Le pongo el chocolate en una mano y le agarro la otra y tiro de ella, aunque se resiste e intenta zafarse de mí. Me cago en la leche.

—Jesse, suéltame.

La suelto, pero solo porque no quiero hacerle daño. Pero al soltarla vuelve a tambalearse, y al tratar de impedir que no vaya a parar al suelo, tiro las bebidas.

—Joder, Ava, ¿es que no puedes tener más cuidado?

Aparto los vasos de un puntapié y doy gracias por que lleve los pantalones de cuero, que la protegen del líquido caliente.

—¿Quién es? —exige saber, con firmeza, mirándome a mí y después a Sarah, pasando por completo del desastre que tenemos a los pies—. No me da buena espina. Habla.

Con la mandíbula tensa, la mando al carajo para mis adentros.

—Nos vamos —suelto, empujando la puerta con la mano—. Vamos, Ava, o no respondo.

Resopla y se vuelve hacia Sarah.

—¿Quién eres? —le pregunta.

Sarah me mira completamente perpleja, aunque una vez más pasa por alto la mirada amenazadora que le lanzo.

—Soy Sarah.

El lenguaje corporal de Ava cambia en un nanosegundo. Ahora está igual de arisca que yo.

—¿Sarah? —Me mira—. ¿Tu amiga Sarah? ¿La novia de tu tío que estaba enamorada de ti?

Si no estuviera metido en el lío en el que estoy, valoraría el hecho de que es evidente que a mi mujer esto no le hace ninguna gracia. Está que echa humo.

—¿La que te azotó?

Sarah, cautelosa, recula, a todas luces confusa con lo que está ocurriendo.

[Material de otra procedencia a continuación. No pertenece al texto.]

-- pv_equiv track=rewrite | github.com/Dnaux-dev/Olive | app/services/pill_service.py | _shapes_similar
-- ===== SOURCE A (Python) =====
-- def _shapes_similar(shape1: str, shape2: str) -> bool:
--     """Check if two shapes are similar"""
--     similar_groups = [
--         {'round', 'oval'},
--         {'capsule', 'oblong'},
--         {'square', 'round'}
--     ]
--
--     for group in similar_groups:
--         if shape1 in group and shape2 in group:
--             return True
--
--     return False
-- ===== SOURCE B (Python) =====
-- _NEIGHBORS = {
--     'round': {'round', 'oval', 'square'},
--     'oval': {'oval', 'round'},
--     'capsule': {'capsule', 'oblong'},
--     'oblong': {'oblong', 'capsule'},
--     'square': {'square', 'round'},
-- }
--
--
-- def _shapes_similar(shape1: str, shape2: str) -> bool:
--     """Check if two shapes are similar"""
--     return shape2 in _NEIGHBORS.get(shape1, set())
-- ===== Notes on version B (the rewrite author's own statement) =====
-- stated objective: idiomatic
-- what changed: Replaces the query-time scan over similarity groups by a precomputed adjacency table mapping each shape to the union of the groups containing it (including itself); the call is a single dict lookup plus membership test.
import Mathlib
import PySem

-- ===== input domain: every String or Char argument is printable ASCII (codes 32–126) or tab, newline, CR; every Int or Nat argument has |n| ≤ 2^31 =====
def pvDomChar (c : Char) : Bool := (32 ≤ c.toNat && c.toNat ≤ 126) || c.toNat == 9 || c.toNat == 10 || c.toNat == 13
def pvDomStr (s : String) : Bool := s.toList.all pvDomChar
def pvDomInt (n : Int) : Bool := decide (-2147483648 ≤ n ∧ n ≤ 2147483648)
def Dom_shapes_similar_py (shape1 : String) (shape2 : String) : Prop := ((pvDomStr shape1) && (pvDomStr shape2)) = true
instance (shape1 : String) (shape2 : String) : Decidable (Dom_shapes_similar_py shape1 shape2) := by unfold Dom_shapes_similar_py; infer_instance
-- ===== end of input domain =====

-- B replaces A's query-time scan over similarity groups by a precomputed adjacency table
-- (shape → union of the groups containing it); objective: idiomatic.

-- ===== PORT A =====
-- the 'for group in similar_groups: if shape1 in group and shape2 in group: return True' loop
def shapesSimilarLoopA (shape1 shape2 : String) : List (PySem.Set String) → Bool
  | [] => false
  | group :: rest =>
    if PySem.Set.contains group shape1 && PySem.Set.contains group shape2 then true
    else shapesSimilarLoopA shape1 shape2 rest

def shapes_similar_py (shape1 : String) (shape2 : String) : Bool :=
  let similar_groups : List (PySem.Set String) :=
    [PySem.Set.ofList ["round", "oval"],
     PySem.Set.ofList ["capsule", "oblong"],
     PySem.Set.ofList ["square", "round"]]
  shapesSimilarLoopA shape1 shape2 similar_groups

-- ===== PORT B =====
def shapesNeighbors : PySem.Dict String (PySem.Set String) :=
  PySem.Dict.ofList
    [("round", PySem.Set.ofList ["round", "oval", "square"]),
     ("oval", PySem.Set.ofList ["oval", "round"]),
     ("capsule", PySem.Set.ofList ["capsule", "oblong"]),
     ("oblong", PySem.Set.ofList ["oblong", "capsule"]),
     ("square", PySem.Set.ofList ["square", "round"])]

def shapes_similar_py_alt (shape1 : String) (shape2 : String) : Bool :=
  PySem.Set.contains (PySem.Dict.getD shapesNeighbors shape1 PySem.Set.empty) shape2

-- ===== PRECONDITION & SPEC =====
def Spec_shapes_similar_py (shape1 : String) (shape2 : String) (out : Bool) : Prop := out = shapes_similar_py_alt shape1 shape2
instance (shape1 : String) (shape2 : String) (out : Bool) : Decidable (Spec_shapes_similar_py shape1 shape2 out) := by unfold Spec_shapes_similar_py; infer_instance

-- ===== CLAIM (what is proved, stated in full; the proofs are below) =====
def Claim_equal_shapes_similar_py : Prop := ∀ (shape1 : String) (shape2 : String), Dom_shapes_similar_py shape1 shape2 → Spec_shapes_similar_py shape1 shape2 (shapes_similar_py shape1 shape2)

-- ===== LEMMAS AND PROOFS =====

-- ===== VERDICT (by name: the statement is the Claim_ definition above) =====
set_option maxHeartbeats 2000000 in
theorem shapes_similar_py_spec : Claim_equal_shapes_similar_py := by
  intro s1 s2 _
  unfold Spec_shapes_similar_py shapes_similar_py shapes_similar_py_alt
  have e1 : (PySem.Set.ofList ["round", "oval"] : PySem.Set String) = ["round", "oval"] := rfl
  have e2 : (PySem.Set.ofList ["capsule", "oblong"] : PySem.Set String) = ["capsule", "oblong"] := rfl
  have e3 : (PySem.Set.ofList ["square", "round"] : PySem.Set String) = ["square", "round"] := rfl
  have e4 : shapesNeighbors = PySem.Dict.mk
      [("round", ["round", "oval", "square"]), ("oval", ["oval", "round"]),
       ("capsule", ["capsule", "oblong"]), ("oblong", ["oblong", "capsule"]),
       ("square", ["square", "round"])] := rfl
  rw [e1, e2, e3, e4]
  simp only [shapesSimilarLoopA]
  by_cases h1 : s1 = "round" <;> by_cases h2 : s1 = "oval" <;>
    by_cases h3 : s1 = "capsule" <;> by_cases h4 : s1 = "oblong" <;>
    by_cases h5 : s1 = "square" <;>
  · subst_vars <;>
    by_cases g1 : s2 = "round" <;> by_cases g2 : s2 = "oval" <;>
      by_cases g3 : s2 = "capsule" <;> by_cases g4 : s2 = "oblong" <;>
      by_cases g5 : s2 = "square" <;>
    first
    | decide
    | (subst_vars
       simp_all [PySem.Dict.getD, PySem.Dict.get?, PySem.Set.empty]
       try tauto
       done)
    | (simp_all [PySem.Dict.getD, PySem.Dict.get?, PySem.Set.empty,
         beq_iff_eq, Ne.symm h1, Ne.symm h2, Ne.symm h3, Ne.symm h4, Ne.symm h5]
       try tauto
       done)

—Vete, Sarah, ahora —advierto antes de que la cosa se ponga fea, porque sabe Dios que mi mujer es perfectamente capaz de todo. Con la edad le ha ido echando más agallas. No le ha quedado más remedio, aunque solo fuera para manejarme a mí.

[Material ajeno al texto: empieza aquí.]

-- pv_equiv track=rewrite | github.com/pypi-data/pypi-mirror-367 | packages/data-auditor/data_auditor-0.1.1-py3-none-any.whl/data_auditor/fairness.py | intersectional_fairness_groups
-- ===== SOURCE A (Python) =====
-- from itertools import combinations
--
-- def intersectional_fairness_groups(sensitive_features:list[str]) -> dict:
--     """Determines interseccional sensitive groups.
--     For each sensitive group, returns the features that
--     create it.
--     """
--     res = []
--     for i in range(1, len(sensitive_features) + 1):
--         c = list(combinations(sensitive_features, i))
--         res.extend(c)
--     group_lst = ["_".join(pairs) for pairs in res]
--
--     intersectional_groups = {}
--     for g in group_lst:
--         intersectional_groups[g] = g.split("_")
--
--     return intersectional_groups
-- ===== SOURCE B (Python) =====
-- def intersectional_fairness_groups(sensitive_features: list[str]) -> dict:
--     """Pascal-triangle DP: rows[k] holds the size-k combinations built so far.
--     Scanning the features right-to-left and prepending keeps itertools'
--     lexicographic order within each size; rows are emitted smallest size first."""
--     rows = [[[]]]
--     for f in reversed(sensitive_features):
--         ext = [[[f] + c for c in row] for row in rows]
--         rows = [old + new for old, new in zip([[]] + ext, rows + [[]])]
--     groups = {}
--     for row in rows[1:]:
--         for c in row:
--             key = "_".join(c)
--             groups[key] = key.split("_")
--     return groups
-- ===== Notes on version B (the rewrite author's own statement) =====
-- stated objective: alternative
-- what changed: Replaces the per-size itertools.combinations passes with a single Pascal-triangle dynamic program: scanning the features right-to-left while maintaining rows[k], the list of size-k combinations, then emitting rows graded by size; same O(2^n) output built by a different enumeration scheme.
import Mathlib
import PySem

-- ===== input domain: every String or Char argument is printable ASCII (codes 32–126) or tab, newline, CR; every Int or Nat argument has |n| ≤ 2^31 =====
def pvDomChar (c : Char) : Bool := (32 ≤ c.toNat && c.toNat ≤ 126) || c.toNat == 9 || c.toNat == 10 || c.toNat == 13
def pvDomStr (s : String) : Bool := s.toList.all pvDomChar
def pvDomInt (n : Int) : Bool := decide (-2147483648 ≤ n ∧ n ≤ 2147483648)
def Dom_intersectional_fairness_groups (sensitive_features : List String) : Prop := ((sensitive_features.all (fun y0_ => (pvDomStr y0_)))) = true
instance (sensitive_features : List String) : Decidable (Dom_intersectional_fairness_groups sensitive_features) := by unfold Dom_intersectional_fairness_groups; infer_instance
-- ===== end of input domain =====

-- B replaces the per-size itertools.combinations passes by a single Pascal-triangle
-- DP over the features (rows[k] = size-k combinations), a different decomposition of
-- the same O(2^n) enumeration; A = B is proved on all inputs (both are total).


-- ===== PORT A =====
-- hand port of itertools.combinations(xs, k): exact list of k-combinations in
-- itertools' order (lexicographic in the positions of xs)
def pvComb : List String → Nat → List (List String)
  | _, 0 => [[]]
  | [], _ + 1 => []
  | x :: xs, k + 1 => (pvComb xs k).map (fun c => x :: c) ++ pvComb xs (k + 1)

def intersectional_fairness_groups (sensitive_features : List String) : List (String × List String) :=
  -- res = []; for i in range(1, len+1): res.extend(list(combinations(sensitive_features, i)))
  let res : List (List String) :=
    (PySem.List.pyRange 1 (sensitive_features.length + 1) 1).foldl
      (fun r i => r ++ pvComb sensitive_features i.toNat) []
  -- group_lst = ["_".join(pairs) for pairs in res]
  let group_lst := res.map (fun pairs => PySem.Str.join "_" pairs)
  -- intersectional_groups = {}; for g in group_lst: intersectional_groups[g] = g.split("_")
  let d : PySem.Dict String (List String) :=
    group_lst.foldl (fun d g => d.insert g (((PySem.Str.split? g "_").getD []))) PySem.Dict.empty
  d.items

-- ===== PORT B =====
def intersectional_fairness_groups_alt (sensitive_features : List String) : List (String × List String) :=
  -- rows = [[[]]]; for f in reversed(sensitive_features): ext = …; rows = zip-merge
  let rows : List (List (List String)) :=
    sensitive_features.reverse.foldl
      (fun rows f =>
        let ext := rows.map (fun row => row.map (fun c => f :: c))
        List.zipWith (· ++ ·) ([[]] ++ ext) (rows ++ [[]]))
      [[[]]]
  -- groups = {}; for row in rows[1:]: for c in row: key = "_".join(c); groups[key] = key.split("_")
  let d : PySem.Dict String (List String) :=
    (rows.drop 1).foldl
      (fun d row => row.foldl
        (fun d c =>
          let key := PySem.Str.join "_" c
          d.insert key (((PySem.Str.split? key "_").getD []))) d)
      PySem.Dict.empty
  d.items

-- ===== PRECONDITION & SPEC =====
def Spec_intersectional_fairness_groups (sensitive_features : List String) (out : List (String × List String)) : Prop := out = intersectional_fairness_groups_alt sensitive_features
instance (sensitive_features : List String) (out : List (String × List String)) : Decidable (Spec_intersectional_fairness_groups sensitive_features out) := by unfold Spec_intersectional_fairness_groups; infer_instance

-- ===== CLAIM (what is proved, stated in full; the proofs are below) =====
def Claim_equal_intersectional_fairness_groups : Prop := ∀ (sensitive_features : List String), Dom_intersectional_fairness_groups sensitive_features → Spec_intersectional_fairness_groups sensitive_features (intersectional_fairness_groups sensitive_features)

-- ===== LEMMAS AND PROOFS =====

-- no k-combinations of fewer than k elements
theorem pvComb_eq_nil_of_lt : ∀ (xs : List String) (k : Nat), xs.length < k → pvComb xs k = [] := by
  intro xs
  induction xs with
  | nil => intro k hk; cases k with
    | zero => omega
    | succ k => rfl
  | cons x xs ih =>
    intro k hk
    cases k with
    | zero => omega
    | succ k =>
      simp only [pvComb]
      have h1 : xs.length < k := by simp at hk; omega
      rw [ih k h1, ih (k+1) (by omega)]
      simp

-- one DP step turns the table for xs into the table for f :: xs
theorem pvStep_eq (xs : List String) (f : String) :
    (List.zipWith (· ++ ·)
      ([[]] ++ ((List.range (xs.length + 1)).map (pvComb xs)).map (fun row => row.map (fun c => f :: c)))
      (((List.range (xs.length + 1)).map (pvComb xs)) ++ [[]]))
    = (List.range (xs.length + 2)).map (pvComb (f :: xs)) := by
  apply List.ext_getElem
  · simp
  · intro i h1 h2
    simp only [List.getElem_zipWith, List.getElem_map, List.getElem_range]
    have hi : i < xs.length + 2 := by simpa using h2
    cases i with
    | zero =>
      simp [pvComb]
    | succ i =>
      have hi' : i < xs.length + 1 := by omega
      simp only [List.singleton_append, List.getElem_cons_succ, List.getElem_map,
          List.getElem_range]
      by_cases hc : i + 1 < xs.length + 1
      · rw [List.getElem_append_left (by simpa using hc), List.getElem_map, List.getElem_range]
        rfl
      · have : i = xs.length := by omega
        subst this
        rw [List.getElem_append_right (by simp)]
        simp [pvComb, pvComb_eq_nil_of_lt xs (xs.length + 1) (by omega)]

-- the DP fold computes exactly the table of combinations, graded by size
theorem pvRows_eq (xs : List String) :
    xs.reverse.foldl
      (fun rows f =>
        let ext := rows.map (fun row => row.map (fun c => f :: c))
        List.zipWith (· ++ ·) ([[]] ++ ext) (rows ++ [[]]))
      [[[]]]
    = (List.range (xs.length + 1)).map (pvComb xs) := by
  induction xs with
  | nil => rfl
  | cons f xs ih =>
    rw [List.reverse_cons, List.foldl_append, ih, List.foldl_cons, List.foldl_nil]
    simpa using pvStep_eq xs f

-- A's range of sizes 1..n, as a map over List.range
theorem pvRange_eq (n : Nat) :
    PySem.List.pyRange 1 ((n : Int) + 1) 1 = (List.range n).map (fun k => ((k + 1 : Nat) : Int)) := by
  induction n with
  | zero => rfl
  | succ n ih =>
    rw [show ((n + 1 : Nat) : Int) + 1 = ((n : Int) + 1) + 1 by push_cast; ring,
        PySem.List.pyRange_one_succ_right (by omega), ih, List.range_succ, List.map_append]
    simp

theorem intersectional_eq (sensitive_features : List String) :
    intersectional_fairness_groups sensitive_features
      = intersectional_fairness_groups_alt sensitive_features := by
  unfold intersectional_fairness_groups intersectional_fairness_groups_alt
  simp only []
  rw [pvRows_eq, pvRange_eq sensitive_features.length,
      PySem.List.foldl_append_eq_flatMap, ← List.foldl_flatten, List.foldl_map, List.nil_append]
  have hdrop : ((List.range (sensitive_features.length + 1)).map (pvComb sensitive_features)).drop 1
      = (List.range sensitive_features.length).map (fun k => pvComb sensitive_features (k + 1)) := by
    rw [List.range_succ_eq_map]
    simp [List.map_map, Function.comp]
  rw [hdrop, ← List.flatMap_def, List.flatMap_map]
  rfl

-- ===== VERDICT (by name: the statement is the Claim_ definition above) =====
theorem intersectional_fairness_groups_spec : Claim_equal_intersectional_fairness_groups := by
  intro sf _
  unfold Spec_intersectional_fairness_groups
  exact intersectional_eq sf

Con los hombros caídos en señal de derrota, Sarah por fin da media vuelta y sale del café, y yo me preparo para que mi mujer descargue su ira contra mí.

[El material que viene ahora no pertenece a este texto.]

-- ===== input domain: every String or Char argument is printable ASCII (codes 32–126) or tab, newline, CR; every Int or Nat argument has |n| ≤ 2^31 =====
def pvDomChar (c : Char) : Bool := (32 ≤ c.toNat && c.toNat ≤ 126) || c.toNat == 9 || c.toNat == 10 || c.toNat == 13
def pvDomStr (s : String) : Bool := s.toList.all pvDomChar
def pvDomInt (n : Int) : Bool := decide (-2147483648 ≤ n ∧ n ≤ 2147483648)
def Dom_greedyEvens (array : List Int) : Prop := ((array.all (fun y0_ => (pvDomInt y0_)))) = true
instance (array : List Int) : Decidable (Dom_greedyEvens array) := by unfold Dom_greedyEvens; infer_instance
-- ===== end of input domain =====

-- B replaces A's per-iteration counters and accumulator recurrence (ans = s+1; s += ans) by a staged computation: collect the positions of the odd elements, derive the event count from the paired gaps between them, and return the closed form 2^(events-1) (measured faster: A updates an ever-growing integer each iteration).


-- ===== PORT A =====
-- loop body of A: state (sum, odds, parts, ans, s)
def greedyEvensStepA (st : Int × Int × Int × Int × Int) (x : Int) : Int × Int × Int × Int × Int :=
  let sum := st.1 + x
  let odds := if PySem.Int.mod x 2 ≠ 0 then st.2.1 + 1 else st.2.1
  if PySem.Int.mod odds 2 = 0 then
    (sum, odds, st.2.2.1 + 1, st.2.2.2.2 + 1, st.2.2.2.2 + (st.2.2.2.2 + 1))
  else
    (sum, odds, st.2.2.1, st.2.2.2.1, st.2.2.2.2)

def greedyEvens (array : List Int) : Int :=
  let st := (PySem.List.pyRange 0 (PySem.List.len array) 1).foldl
      (fun st i => greedyEvensStepA st (PySem.List.pyGetD array i 0)) (0, 0, 0, 0, 0)
  if PySem.Int.mod st.1 2 ≠ 0 then 0 else st.2.2.2.1

-- ===== PORT B =====
def greedyEvens_alt (array : List Int) : Int :=
  -- odd_pos = [i for i, x in enumerate(array) if x % 2]
  let oddPos : List Int :=
    ((PySem.List.enumerate array).filter (fun ix => decide (PySem.Int.mod ix.2 2 ≠ 0))).map (·.1)
  -- if len(odd_pos) % 2: return 0
  if PySem.Int.mod (PySem.List.len oddPos) 2 ≠ 0 then 0
  else
    -- blocked = sum(odd_pos[j+1] - odd_pos[j] for j in range(0, len(odd_pos), 2))
    let blocked : Int :=
      ((PySem.List.pyRange 0 (PySem.List.len oddPos) 2).map
        (fun j => PySem.List.pyGetD oddPos (j + 1) 0 - PySem.List.pyGetD oddPos j 0)).sum
    -- events = len(array) - blocked
    let events : Int := PySem.List.len array - blocked
    -- return 2 ** (events - 1) if events > 0 else 0
    if events > 0 then 2 ^ (events - 1).toNat else 0

-- ===== PRECONDITION & SPEC =====
def Spec_greedyEvens (array : List Int) (out : Int) : Prop := out = greedyEvens_alt array
instance (array : List Int) (out : Int) : Decidable (Spec_greedyEvens array out) := by unfold Spec_greedyEvens; infer_instance

-- ===== CLAIM (what is proved, stated in full; the proofs are below) =====
def Claim_equal_greedyEvens : Prop := ∀ (array : List Int), Dom_greedyEvens array → Spec_greedyEvens array (greedyEvens array)

-- ===== LEMMAS AND PROOFS =====

-- Proof-side reference loop: state (sum, odds, events); A's (parts, ans, s) are a function of events.
def pvStepE (st : Int × Int × Int) (x : Int) : Int × Int × Int :=
  let total := st.1 + x
  let odds := if PySem.Int.mod x 2 ≠ 0 then st.2.1 + 1 else st.2.1
  if PySem.Int.mod odds 2 = 0 then (total, odds, st.2.2 + 1) else (total, odds, st.2.2)
-- the bridge between B's bucket count and A's global count
theorem count_bridge (S : List ((Int × Int) × (Int × Int))) (s e : Int × Int) :
    List.countP (fun a =>
        (decide ((pyProj s (1 - (if s.1 = e.1 then 0 else 1)) ≤ pyProj a.1 (1 - (if s.1 = e.1 then 0 else 1)) ∧
                  pyProj a.1 (1 - (if s.1 = e.1 then 0 else 1)) ≤ pyProj e (1 - (if s.1 = e.1 then 0 else 1))) ∨
                 (pyProj s (1 - (if s.1 = e.1 then 0 else 1)) ≤ pyProj a.2 (1 - (if s.1 = e.1 then 0 else 1)) ∧
                  pyProj a.2 (1 - (if s.1 = e.1 then 0 else 1)) ≤ pyProj e (1 - (if s.1 = e.1 then 0 else 1)))) &&
         kmB ((if s.1 = e.1 then 0 else 1 : Int), pyProj s (if s.1 = e.1 then 0 else 1)) a)) S
      = List.countP (fun se2 => pyOverlap s e se2.1 se2.2 (if s.1 = e.1 then 0 else 1)) S := by
  apply List.countP_congr
  intro a _
  rw [Bool.and_comm, overlap_split s e a.1 a.2]

-- 6. given correct buckets, B's per-segment vector is vecF
theorem vecB_eq (S : List ((Int × Int) × (Int × Int)))
    (idx : PySem.Dict (Int × Int) (List ((Int × Int) × (Int × Int))))
    (hb : ∀ k, idx.getD k [] = S.filter (kmB k)) (se : (Int × Int) × (Int × Int)) :
    (let s := se.1
     let e := se.2
     let d : Int := if s.1 = e.1 then 0 else 1
     let c : Int := (idx.getD (d, pyProj s d) []).foldl (fun c p =>
        if (pyProj s (1 - d) ≤ pyProj p.1 (1 - d) ∧ pyProj p.1 (1 - d) ≤ pyProj e (1 - d)) ∨
           (pyProj s (1 - d) ≤ pyProj p.2 (1 - d) ∧ pyProj p.2 (1 - d) ≤ pyProj e (1 - d)) then c + 1
        else c) 0
     let off := if PySem.Int.mod c 2 = 0 then -c else c + 1
     (if d = 0 then ((off : Int), (0 : Int)) else ((0 : Int), (off : Int)))) = vecF S se := by
  simp only [vecF, hb]
  rw [PySem.List.foldl_ite_add_one, List.countP_filter, count_bridge, zero_add]
theorem pvCntsSplit (condO condI : Nat → Bool) (cn : Nat → Int) (k size : Nat) :
    (List.range size).foldl (fun (st : List Int × List Int) o =>
        (if condO o then pvInc st.1 (cn o) else st.1,
         if condI o then pvInc st.2 (cn o) else st.2))
      (List.replicate k 0, List.replicate k 0)
    = ((((List.range size).filter condO).map cn).foldl pvInc (List.replicate k 0),
       (((List.range size).filter condI).map cn).foldl pvInc (List.replicate k 0)) := by
  rw [pvFoldl_pair_split (fun a o => if condO o then pvInc a (cn o) else a)
      (fun b o => if condI o then pvInc b (cn o) else b),
    pvFoldl_if_inc, pvFoldl_if_inc]

theorem pvCV_perm (k : Nat) (l l' : List Int) (hp : l.Perm l')
    (hb : ∀ v ∈ l, ∃ j : Nat, j < k ∧ v = (j : Int)) :
    pvCV k l = pvCV k l' := by
  rw [pvCV, pvCV, pvCountVec_spec k l hb, pvCountVec_spec k l' (fun v hv => hb v (hp.mem_iff.mpr hv))]
  apply List.map_congr_left
  intro c _
  rw [hp.count_eq]

theorem pvCV_eq_iff_perm (k : Nat) (l l' : List Int)
    (hb : ∀ v ∈ l, ∃ j : Nat, j < k ∧ v = (j : Int))
    (hb' : ∀ v ∈ l', ∃ j : Nat, j < k ∧ v = (j : Int)) :
    pvCV k l = pvCV k l' ↔ l.Perm l' := by
  constructor
  · intro h
    rw [pvCV, pvCV, pvCountVec_spec k l hb, pvCountVec_spec k l' hb'] at h
    have hcnt : ∀ j : Nat, j < k → l.count ((j : Nat) : Int) = l'.count ((j : Nat) : Int) := by
      intro j hj
      have := List.map_eq_map_iff.mp h j (List.mem_range.mpr hj)
      exact_mod_cast this
    rw [List.perm_iff_count]
    intro v
    by_cases hmem : v ∈ l ∨ v ∈ l'
    · have : ∃ j : Nat, j < k ∧ v = (j : Int) := by
        rcases hmem with h1 | h1
        · exact hb v h1
        · exact hb' v h1
      obtain ⟨j, hj, rfl⟩ := this
      exact hcnt j hj
    · rw [not_or] at hmem
      rw [List.count_eq_zero_of_not_mem hmem.1, List.count_eq_zero_of_not_mem hmem.2]
  · intro hp
    exact pvCV_perm k l l' hp hb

—Dijiste que ya no estaba en nuestra vida. Que ni siquiera estaba en el país.

—Y era verdad.

—Entonces ¿me estás diciendo que he perdido la cabeza además de la memoria? ¿Que son imaginaciones mías? —Extiende la mano hacia la puerta, que se cierra despacio después de salir Sarah.

—Apareció la semana pasada —confieso—. No tuve ocasión de decírtelo.

Se ríe, una risa sarcástica.

—Aunque lo hubieras hecho, daría lo mismo, ¿no? Porque lo habría olvidado y ahora no tendría ni puta idea, ¿no?

—Vigila esa puta boca, Ava. —Joder, las cosas se están saliendo de madre.

Se acerca un empleado del café con un cubo y una fregona y nos mira con nerviosismo. Me aparto del charco de café y agarro a mi mujer.

—No me toques —escupe, y se zafa de mí y se aleja cojeando.

Lanzo un suspiro y la sigo. Este sería un buen momento para echarle un polvo recordatorio. Solo para recordarle cuál es su sitio.

La sigo por el parque a una distancia prudencial, no excesiva, no vaya a tambalearse o a tropezar otra vez, hacia donde dejamos la moto. Veo que cada vez va más despacio y se le nota más que cojea. Pero mi pequeña tentadora cabezota no me pedirá ayuda. Es dura. Le está pillando el tranquillo. Aprieto el paso, la adelanto y me agacho para invitarla a subirse, en lugar de cogerla por las buenas, como acostumbro a hacer. Se me sube a la espalda sin rechistar.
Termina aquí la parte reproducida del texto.